Identification and characterization of an adenovirus 2 major late promoter CAP sequence DNA-binding protein.

DNase I footprint analysis of the core adenovirus 2 (Ad2) major late promoter (MLP) has revealed distinct patterns of protection corresponding to the assembly of transcription components during transcriptional initiation (VanDyke, M. W., Sawadogo, M., and Roeder, R. G. (1989) Mol. Cell Biol. 7, 3371-3379).
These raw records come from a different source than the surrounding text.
-- pv_equiv track=rewrite | github.com/fischmanb/superloop | py/auto_sdd/lib/validation.py | _extract_frontmatter
-- ===== SOURCE A (Python) =====
-- _FRONTMATTER_MARKER: str = "---"
--
-- def _extract_frontmatter(lines: list[str]) -> list[str]:
--     """Return lines between the first and second ``---`` markers."""
--     result: list[str] = []
--     marker_seen = 0
--     for line in lines:
--         if line == _FRONTMATTER_MARKER:
--             marker_seen += 1
--             if marker_seen == 2:
--                 break
--             continue
--         if marker_seen == 1:
--             result.append(line)
--     return result
-- ===== SOURCE B (Python) =====
-- _FRONTMATTER_MARKER: str = "---"
--
-- def _extract_frontmatter(lines: list[str]) -> list[str]:
--     """Return lines between the first and second ``---`` markers."""
--     try:
--         start = lines.index(_FRONTMATTER_MARKER)
--     except ValueError:
--         return []
--     rest = lines[start + 1:]
--     try:
--         end = rest.index(_FRONTMATTER_MARKER)
--     except ValueError:
--         return rest
--     return rest[:end]
-- ===== Notes on version B (the rewrite author's own statement) =====
-- stated objective: simpler
-- what changed: Replaces the accumulating scan with a marker counter by two index lookups and a slice: find the first '---', slice off the tail, find the next '---' there and take up to it.
import Mathlib
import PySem

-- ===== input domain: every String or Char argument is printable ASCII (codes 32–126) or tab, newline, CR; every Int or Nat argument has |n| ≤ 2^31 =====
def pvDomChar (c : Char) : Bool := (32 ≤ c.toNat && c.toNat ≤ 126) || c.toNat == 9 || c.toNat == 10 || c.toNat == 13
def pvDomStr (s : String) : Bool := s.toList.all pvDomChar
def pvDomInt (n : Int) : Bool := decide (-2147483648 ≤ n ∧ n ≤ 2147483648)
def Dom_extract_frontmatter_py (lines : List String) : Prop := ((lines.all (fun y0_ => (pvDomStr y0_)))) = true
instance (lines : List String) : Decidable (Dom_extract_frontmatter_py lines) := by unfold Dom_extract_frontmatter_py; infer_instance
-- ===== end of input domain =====

-- B is a simpler decomposition of A (index lookups + slices instead of an accumulating scan); return value only, no mutation.

-- ===== PORT A =====
-- the for-loop of A with its state (result, marker_seen); 'break' = return result
def extractLoopA : List String → List String → Nat → List String
  | [], result, _ => result
  | line :: rest, result, seen =>
    if line = "---" then
      if seen + 1 = 2 then result
      else extractLoopA rest result (seen + 1)
    else if seen = 1 then extractLoopA rest (result ++ [line]) seen
    else extractLoopA rest result seen

def extract_frontmatter_py (lines : List String) : List String :=
  extractLoopA lines [] 0

-- ===== PORT B =====
def extract_frontmatter_py_alt (lines : List String) : List String :=
  match PySem.List.index? lines "---" with            -- lines.index("---"), ValueError → []
  | none => []
  | some start =>
    let rest := PySem.List.slice lines (some ((start : Int) + 1)) none   -- lines[start+1:]
    match PySem.List.index? rest "---" with           -- rest.index("---"), ValueError → rest
    | none => rest
    | some e => PySem.List.slice rest none (some (e : Int))              -- rest[:e]

-- ===== PRECONDITION & SPEC =====
def Spec_extract_frontmatter_py (lines : List String) (out : List String) : Prop := out = extract_frontmatter_py_alt lines
instance (lines : List String) (out : List String) : Decidable (Spec_extract_frontmatter_py lines out) := by unfold Spec_extract_frontmatter_py; infer_instance

-- ===== CLAIM (what is proved, stated in full; the proofs are below) =====
def Claim_equal_extract_frontmatter_py : Prop := ∀ (lines : List String), Dom_extract_frontmatter_py lines → Spec_extract_frontmatter_py lines (extract_frontmatter_py lines)

-- ===== LEMMAS AND PROOFS =====

-- what B computes on the tail after the first marker
def tailPart (rest : List String) : List String :=
  match PySem.List.index? rest "---" with
  | none => rest
  | some e => rest.take e

lemma alt_eq_tailPart (lines : List String) :
    extract_frontmatter_py_alt lines =
      match PySem.List.index? lines "---" with
      | none => []
      | some s => tailPart (lines.drop (s + 1)) := by
  unfold extract_frontmatter_py_alt tailPart
  cases h : PySem.List.index? lines "---" with
  | none => rfl
  | some s =>
    simp only []
    have h1 : ((s : Int) + 1) = ((s + 1 : Nat) : Int) := by push_cast; ring
    rw [h1, PySem.List.slice_from_natCast]
    cases h2 : PySem.List.index? (lines.drop (s + 1)) "---" with
    | none => rfl
    | some e =>
      show PySem.List.slice (lines.drop (s + 1)) none (some (e : Int)) = (lines.drop (s + 1)).take e
      rw [PySem.List.slice_to_natCast]

lemma loopA_one (rest acc : List String) :
    extractLoopA rest acc 1 = acc ++ tailPart rest := by
  induction rest generalizing acc with
  | nil => simp [extractLoopA, tailPart, PySem.List.index?]
  | cons l t ih =>
    by_cases hl : l = "---"
    · subst hl
      have h0 : extractLoopA ("---" :: t) acc 1 = acc := by simp [extractLoopA]
      rw [h0]
      unfold tailPart
      rw [PySem.List.index?_cons_self]
      simp
    · have hi := PySem.List.index?_cons_of_ne (v := "---") (xs := t) hl
      simp only [extractLoopA, if_neg hl, if_pos rfl]
      rw [ih]
      unfold tailPart
      rw [hi]
      cases h : PySem.List.index? t "---" <;> simp [h]

lemma loopA_zero (lines : List String) :
    extractLoopA lines [] 0 = extract_frontmatter_py_alt lines := by
  induction lines with
  | nil => simp [extractLoopA, extract_frontmatter_py_alt, PySem.List.index?]
  | cons l t ih =>
    rw [alt_eq_tailPart]
    by_cases hl : l = "---"
    · subst hl
      have h0 : extractLoopA ("---" :: t) [] 0 = extractLoopA t [] 1 := by simp [extractLoopA]
      rw [h0, PySem.List.index?_cons_self, loopA_one]
      simp
    · have hi := PySem.List.index?_cons_of_ne (v := "---") (xs := t) hl
      simp only [extractLoopA, if_neg hl]
      rw [ih, alt_eq_tailPart, hi]
      cases h : PySem.List.index? t "---" <;> simp [h]

-- ===== VERDICT (by name: the statement is the Claim_ definition above) =====
theorem extract_frontmatter_py_spec : Claim_equal_extract_frontmatter_py := by
  intro lines _
  unfold Spec_extract_frontmatter_py extract_frontmatter_py
  exact loopA_zero lines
By using partially purified transcription factors, DNase I protection over the TATA box element and the CAP sequence was attributed to the binding of a single factor, TFIID. We have determined, however, that protection of the CAP region results from the binding of a novel factor, designated CAP-site binding factor (CBF), which is chromatographically and functionally distinct from TFIID. DNase I footprint analysis and gel electrophoresis mobility shift competition assays confirm that distinct polypeptides bind to the Ad2 MLP upstream promoter sequence, TATA box, and CAP sequences. When the CAP sequence is mutated, transcriptional activity of the Ad2 MLP is reduced both in vitro and in vivo. The decrease in transcriptional activity correlates with decreased CBF binding activity. Nuclear extracts depleted of CBF also exhibit reduced Ad2 MLP transcriptional activity. The addition of DNA affinity purified CBF, free of TFIID or major late transcription factor, restores the activity to control levels.